Depuis le début du conflit, l’armée a repris le contrôle de vastes zones autrefois détenues par Boko Haram, mais elle doit aussi combattre l’organisation rivale, l’État islamique en Afrique de l’Ouest.

Il y a quelques semaines, le Nigeria a connu deux enlèvements massifs : l’un dans le même État de Borno, où une centaine de personnes, principalement des femmes et des enfants, ont été enlevées, et l’autre dans l’État de Kaduna, au nord-ouest du pays, où plus de 130 enfants ont été kidnappés dans leur école.

– Deuxième chance –

Peu de temps après l’enlèvement de Chibok il y a dix ans, 57 filles ont réussi à s’échapper et depuis lors, plus d’une centaine ont été sauvées ou libérées après que les islamistes ont conclu des accords avec les autorités.

Beaucoup d’entre eux tentent de rattraper les années perdues et ont repris leurs études.

Dans la ville de Yola, à une demi-journée de route au sud de Chibok, l’AFP a pu s’entretenir avec plusieurs anciens captifs qui étudient à l’université américaine de la ville.

Grace, qui avait 17 ans lorsqu’elle a été kidnappée, espère devenir infirmière.

«Ils ont détruit ma vie. Sans eux, j’aurais déjà fini mes études », soupire-t-elle.

Comme ses compagnons d’infortune, elle a été emmenée de force dans la forêt de Sambisa, repaire des islamistes, où la nourriture était insuffisante et où ils devaient courir se cacher lors des vols aériens de l’armée.

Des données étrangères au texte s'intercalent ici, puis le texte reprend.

-- B's dict fold computes mw -----------------------------------------------

theorem bw_fold : ∀ (l : List (List (String × String))) (d : PySem.Dict String Int) (t : String),
    d.contains t = true →
    ((l.foldl (fun best f =>
        if best.contains (fGetD f "section" "") then
          (if best.getD (fGetD f "section" "") 0 < sevWeight f then
            best.insert (fGetD f "section" "") (sevWeight f) else best)
        else best) d).contains t = true ∧
     (l.foldl (fun best f =>
        if best.contains (fGetD f "section" "") then
          (if best.getD (fGetD f "section" "") 0 < sevWeight f then
            best.insert (fGetD f "section" "") (sevWeight f) else best)
        else best) d).getD t 0
      = (l.filter (fun f => secOf f == t)).foldl mwStep (d.getD t 0)) := by
  intro l
  induction l with
  | nil => intro d t h; exact ⟨h, rfl⟩
  | cons f rest ih =>
    intro d t h
    simp only [secOf_def] at ih ⊢
    simp only [List.foldl_cons, List.filter_cons]
    by_cases hsec : secOf f = t
    · rw [hsec]
      simp only [h, if_pos, beq_self_eq_true, List.foldl_cons]
      by_cases hlt : d.getD t 0 < sevWeight f
      · rw [if_pos hlt]
        have hc' : (d.insert t (sevWeight f)).contains t = true := by
          rw [PySem.Dict.contains_insert]
          simp
        obtain ⟨hca, hga⟩ := ih (d.insert t (sevWeight f)) t hc'
        refine ⟨hca, ?_⟩
        rw [hga, PySem.Dict.getD_insert]
        simp only [if_pos]
        congr 1
        unfold mwStep
        omega
      · rw [if_neg hlt]
        obtain ⟨hca, hga⟩ := ih d t h
        refine ⟨hca, ?_⟩
        rw [hga]
        congr 1
        unfold mwStep
        omega
    · have hne : (secOf f == t) = false := by
        rw [beq_eq_false_iff_ne]
        exact hsec
      rw [hne]
      simp only [Bool.false_eq_true, if_false]
      by_cases hcs : d.contains (secOf f) = true
      · rw [hcs]
        simp only [if_pos]
        by_cases hlt : d.getD (secOf f) 0 < sevWeight f
        · rw [if_pos hlt]
          have hc' : (d.insert (secOf f) (sevWeight f)).contains t = true := by
            rw [PySem.Dict.contains_insert, h]
            simp
          obtain ⟨hca, hga⟩ := ih (d.insert (secOf f) (sevWeight f)) t hc'
          refine ⟨hca, ?_⟩
          rw [hga, PySem.Dict.getD_insert]
          rw [if_neg (fun he => hsec he.symm)]
        · rw [if_neg hlt]
          exact ih d t h
      · rw [if_neg hcs]
        exact ih d t h

theorem best_getD (l : List (List (String × String))) (t : String) (ht : t ∈ themesList) :
    (bestWeights l).getD t 0 = mw l t := by
  have hmem : t = "title" ∨ t = "description" ∨ t = "key_features" ∨ t = "images" := by
    simpa [themesList] using ht
  have hc : (PySem.Dict.mk [("title", (0:Int)), ("description", 0), ("key_features", 0),
      ("images", 0)]).contains t = true := by
    rcases hmem with rfl | rfl | rfl | rfl <;> rfl
  have h0 : (PySem.Dict.mk [("title", (0:Int)), ("description", 0), ("key_features", 0),
      ("images", 0)]).getD t 0 = 0 := by
    rcases hmem with rfl | rfl | rfl | rfl <;> rfl
  have := (bw_fold l (PySem.Dict.mk [("title", (0:Int)), ("description", 0), ("key_features", 0),
      ("images", 0)]) t hc).2
  unfold bestWeights mw
  rw [this, h0]
-- pv_equiv track=rewrite | github.com/miniSlavik-1/PaboTa | Python/18.12.2024/tests3/t9.py | t9
-- ===== SOURCE A (Python) =====
-- def t9(text):
--     text2 = ""
--     for i in text:
--         if i == "," or i == ".":
--             text2 += " " + i + " "
--         else:
--             text2 += i
--     list = text2.split()
--     for i in range(len(list)):
--         if i == 0 or list[i - 1] == ".":
--             list[i] = list[i].capitalize()
--     for i in range(len(list)):
--         if i != 0 and list[i] != "." and list[i] != ",":
--             list[i] = " " + list[i]
--     res = "".join(list)
--     return res
-- ===== SOURCE B (Python) =====
-- def t9(text):
--     # one char-level pass builds the token list directly (no padded copy, no split)
--     tokens = []
--     cur = ''
--     for c in text:
--         if c.isspace():
--             if cur:
--                 tokens.append(cur)
--                 cur = ''
--         elif c == '.' or c == ',':
--             if cur:
--                 tokens.append(cur)
--                 cur = ''
--             tokens.append(c)
--         else:
--             cur += c
--     if cur:
--         tokens.append(cur)
--     # one token-level pass emits the result, tracking the previous token
--     parts = []
--     prev = None
--     for tok in tokens:
--         word = tok.capitalize() if (prev is None or prev == '.') else tok
--         if prev is not None and tok != '.' and tok != ',':
--             parts.append(' ')
--         parts.append(word)
--         prev = tok
--     return ''.join(parts)
-- ===== Notes on version B (the rewrite author's own statement) =====
-- stated objective: simpler
-- what changed: A builds a space-padded copy of the text, splits it, and runs two index-based mutation passes over the token list before joining; B tokenizes the text directly in one character-level pass (words and '.'/',' tokens) and emits the result in one token-level pass that tracks the previous token, with no padded copy and no in-place index passes.
import Mathlib
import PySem

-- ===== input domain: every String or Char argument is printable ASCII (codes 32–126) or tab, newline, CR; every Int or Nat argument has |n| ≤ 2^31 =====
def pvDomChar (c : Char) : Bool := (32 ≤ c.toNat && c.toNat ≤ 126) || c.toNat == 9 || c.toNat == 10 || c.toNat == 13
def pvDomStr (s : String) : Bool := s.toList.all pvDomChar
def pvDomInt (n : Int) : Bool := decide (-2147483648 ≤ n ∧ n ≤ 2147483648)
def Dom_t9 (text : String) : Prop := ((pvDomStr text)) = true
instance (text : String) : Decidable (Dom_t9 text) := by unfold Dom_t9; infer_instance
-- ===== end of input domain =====
-- pv_equiv track=rewrite | github.com/esquitx/2024 | day15/python/main.py | part1
-- ===== SOURCE A (Python) =====
-- MOVES = {'<': (0, -1), '>': (0, 1), '^': (-1, 0), 'v': (1, 0)}
--
-- def move_robot(warehouse_map, move):
--     robot = None
--     # find robot position
--     for i, row in enumerate(warehouse_map):
--         for j, cell in enumerate(row):
--             if cell == '@':
--                 robot = (i, j)
--                 break
--
--     if not robot:
--         return
--
--     new_x, new_y = robot[0] + MOVES[move][0], robot[1] + MOVES[move][1]
--
--     # Check if move is valid (not hitting a wall)
--     if warehouse_map[new_x][new_y] == '#':
--         return
--
--     # If next position is empty, just move there
--     if warehouse_map[new_x][new_y] == '.':
--         warehouse_map[robot[0]][robot[1]] = '.'
--         warehouse_map[new_x][new_y] = '@'
--         return
--
--     # If next position has a box, try to push the entire block
--     if warehouse_map[new_x][new_y] == 'O':
--         box_positions = []
--         next_positions = []
--         check_x, check_y = new_x, new_y
--
--         # Find all connected boxes in the direction of movement
--         while check_x < len(warehouse_map) and check_y < len(warehouse_map[0]) and warehouse_map[check_x][check_y] == 'O':
--             box_positions.append((check_x, check_y))
--             next_x = check_x + MOVES[move][0]
--             next_y = check_y + MOVES[move][1]
--             if next_x >= len(warehouse_map) or next_y >= len(warehouse_map[0]) or warehouse_map[next_x][next_y] == '#':
--                 return  # Can't push if we hit a wall
--             next_positions.append((next_x, next_y))
--             check_x = next_x
--             check_y = next_y
--
--         # Move all boxes one position
--         for pos_x, pos_y in box_positions:
--             warehouse_map[pos_x][pos_y] = '.'
--
--         for next_x, next_y in next_positions:
--             warehouse_map[next_x][next_y] = 'O'
--
--         # Move robot
--         warehouse_map[robot[0]][robot[1]] = '.'
--         warehouse_map[new_x][new_y] = '@'
--
-- def part1(data):
--
--     warehouse_map, moves = data
--
--     for move in moves:
--         move_robot(warehouse_map, move)
--
--     # find boxes positions
--     boxes = []
--     for i, row in enumerate(warehouse_map):
--         for j, cell in enumerate(row):
--             if cell == 'O':
--                 boxes.append((i, j))
--
--     return sum([100*x + y for x, y in boxes])
-- ===== SOURCE B (Python) =====
-- MOVES = {'<': (0, -1), '>': (0, 1), '^': (-1, 0), 'v': (1, 0)}
--
-- def part1(data):
--     grid, moves = data
--     # locate the robot once; afterwards its position is tracked incrementally
--     robot = None
--     for i, row in enumerate(grid):
--         for j, cell in enumerate(row):
--             if cell == '@':
--                 robot = (i, j)
--     if robot is not None:
--         for move in moves:
--             dx, dy = MOVES[move]
--             rx, ry = robot
--             tx, ty = rx + dx, ry + dy
--             fx, fy = tx, ty
--             while grid[fx][fy] == 'O':
--                 fx, fy = fx + dx, fy + dy
--             if grid[fx][fy] == '.':
--                 if (fx, fy) != (tx, ty):
--                     grid[fx][fy] = 'O'   # the whole box line shifts: one write
--                 grid[tx][ty] = '@'
--                 grid[rx][ry] = '.'
--                 robot = (tx, ty)
--     total = 0
--     for i, row in enumerate(grid):
--         for j, cell in enumerate(row):
--             if cell == 'O':
--                 total += 100 * i + j
--     return total
-- ===== Notes on version B (the rewrite author's own statement) =====
-- stated objective: faster
-- what changed: B locates the robot once and threads its position through the move loop instead of rescanning the whole grid before every move, and pushes a line of boxes with a single scan to the first non-box cell plus two cell writes instead of collecting every box position and rewriting them all; the final score is a single accumulating pass instead of building a box list and summing a mapped copy.
-- outside the precondition, e.g. on part1(([['@', 'O']], '>')): A returns 1, B raises IndexError
import Mathlib
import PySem

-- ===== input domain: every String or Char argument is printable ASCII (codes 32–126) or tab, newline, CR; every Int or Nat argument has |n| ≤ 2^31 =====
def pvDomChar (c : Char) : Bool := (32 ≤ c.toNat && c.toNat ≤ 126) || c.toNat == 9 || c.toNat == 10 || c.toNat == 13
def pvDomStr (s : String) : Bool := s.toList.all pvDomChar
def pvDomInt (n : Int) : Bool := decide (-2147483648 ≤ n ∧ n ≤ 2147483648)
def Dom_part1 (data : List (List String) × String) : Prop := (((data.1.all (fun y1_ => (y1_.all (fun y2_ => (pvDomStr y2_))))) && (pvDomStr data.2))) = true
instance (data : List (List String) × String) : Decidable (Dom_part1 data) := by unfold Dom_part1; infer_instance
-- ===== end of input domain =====

-- B finds the robot once and tracks its position through the moves instead of rescanning
-- the grid per move, and pushes a box line with one scan plus two writes; equivalence is
-- about the RETURN value only (Python A mutates the grid argument in place, B does too
-- but with different intermediate writes).

-- shared low-level helpers: Python's g[i][j] read / g[i][j] = v write (exact on in-range
-- indices; an out-of-range read/write, an IndexError in Python, is excluded by Pre_)
def pyCell (g : List (List String)) (i j : Int) : String :=
  (PySem.List.pyGet? ((PySem.List.pyGet? g i).getD []) j).getD ""

def pySet2 (g : List (List String)) (i j : Int) (v : String) : List (List String) :=
  PySem.List.pySetD g i (PySem.List.pySetD ((PySem.List.pyGet? g i).getD []) j v)

-- MOVES[c]; none = KeyError (excluded by Pre_)
def movesDelta (c : Char) : Option (Int × Int) :=
  if c = '<' then some (0, -1)
  else if c = '>' then some (0, 1)
  else if c = '^' then some (-1, 0)
  else if c = 'v' then some (1, 0)
  else none

-- ===== PORT A =====

-- inner robot-search loop of move_robot: first '@' of a row (the `break`)
def rowRobotA : List String → Int → Option Int
  | [], _ => none
  | c :: r, j => if c = "@" then some j else rowRobotA r (j + 1)

-- outer loop: the accumulator is overwritten by each row that contains '@'
def findRobotA : List (List String) → Int → Option (Int × Int) → Option (Int × Int)
  | [], _, acc => acc
  | row :: rest, i, acc =>
      findRobotA rest (i + 1)
        (match rowRobotA row 0 with
         | some j => some (i, j)
         | none => acc)

-- the `while` collecting box_positions / next_positions; fuel only makes the loop total
-- (Python's loop always ends within len+len steps or raises; unreachable branch = some ([],[]))
def scanBoxesA (g : List (List String)) (dx dy : Int) :
    Nat → Int → Int → Option (List (Int × Int) × List (Int × Int))
  | 0, _, _ => some ([], [])
  | fuel + 1, cx, cy =>
    if cx < (g.length : Int) ∧ cy < (((g.headD []).length : Nat) : Int) ∧ pyCell g cx cy = "O" then
      if (g.length : Int) ≤ cx + dx ∨ (((g.headD []).length : Nat) : Int) ≤ cy + dy ∨
          pyCell g (cx + dx) (cy + dy) = "#" then
        none
      else
        match scanBoxesA g dx dy fuel (cx + dx) (cy + dy) with
        | none => none
        | some (bs, ns) => some ((cx, cy) :: bs, (cx + dx, cy + dy) :: ns)
    else some ([], [])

Beaucoup de ses camarades ont été mariées à leurs ravisseurs tandis que d’autres, comme elle, ont été forcées de travailler comme esclaves.

Lorsqu’elle a été libérée après trois ans de captivité, elle « ne pouvait s’arrêter de pleurer ».

Hauwa, 26 ans, étudiante en communication, est en colère en pensant à ceux qui n’ont pas eu de seconde chance.

“Je pense à eux tous les jours, j’ai l’impression que le gouvernement ne se soucie pas de tous ces gens”, bouillonne-t-elle.

Le porte-parole du président nigérian Bola Ahmed Tinubu n’a pas répondu aux nombreuses sollicitations de l’AFP sur le sujet.

“Le gouvernement nigérian n’a rien appris, il a complètement évolué”, déplore Jeff Okoroafor, membre de l’équipe du mouvement Bring Back Our Girls. « C’est pourquoi les ravisseurs osent encore kidnapper des enfants. »

Les mères des filles Chibok refusent de tourner la page. De nombreux parents sont morts et ceux qui restent vivent dans un état d’angoisse constante qui ajoute aux difficultés de vivre dans l’une des régions les plus pauvres du monde.

Beaucoup trouvent un certain réconfort dans la conviction que leurs filles reviendront.

«Ma fille va bientôt revenir», rêve Mary Shettima en croisant les mains sur ses genoux. “C’est l’espoir qui me maintient en vie.”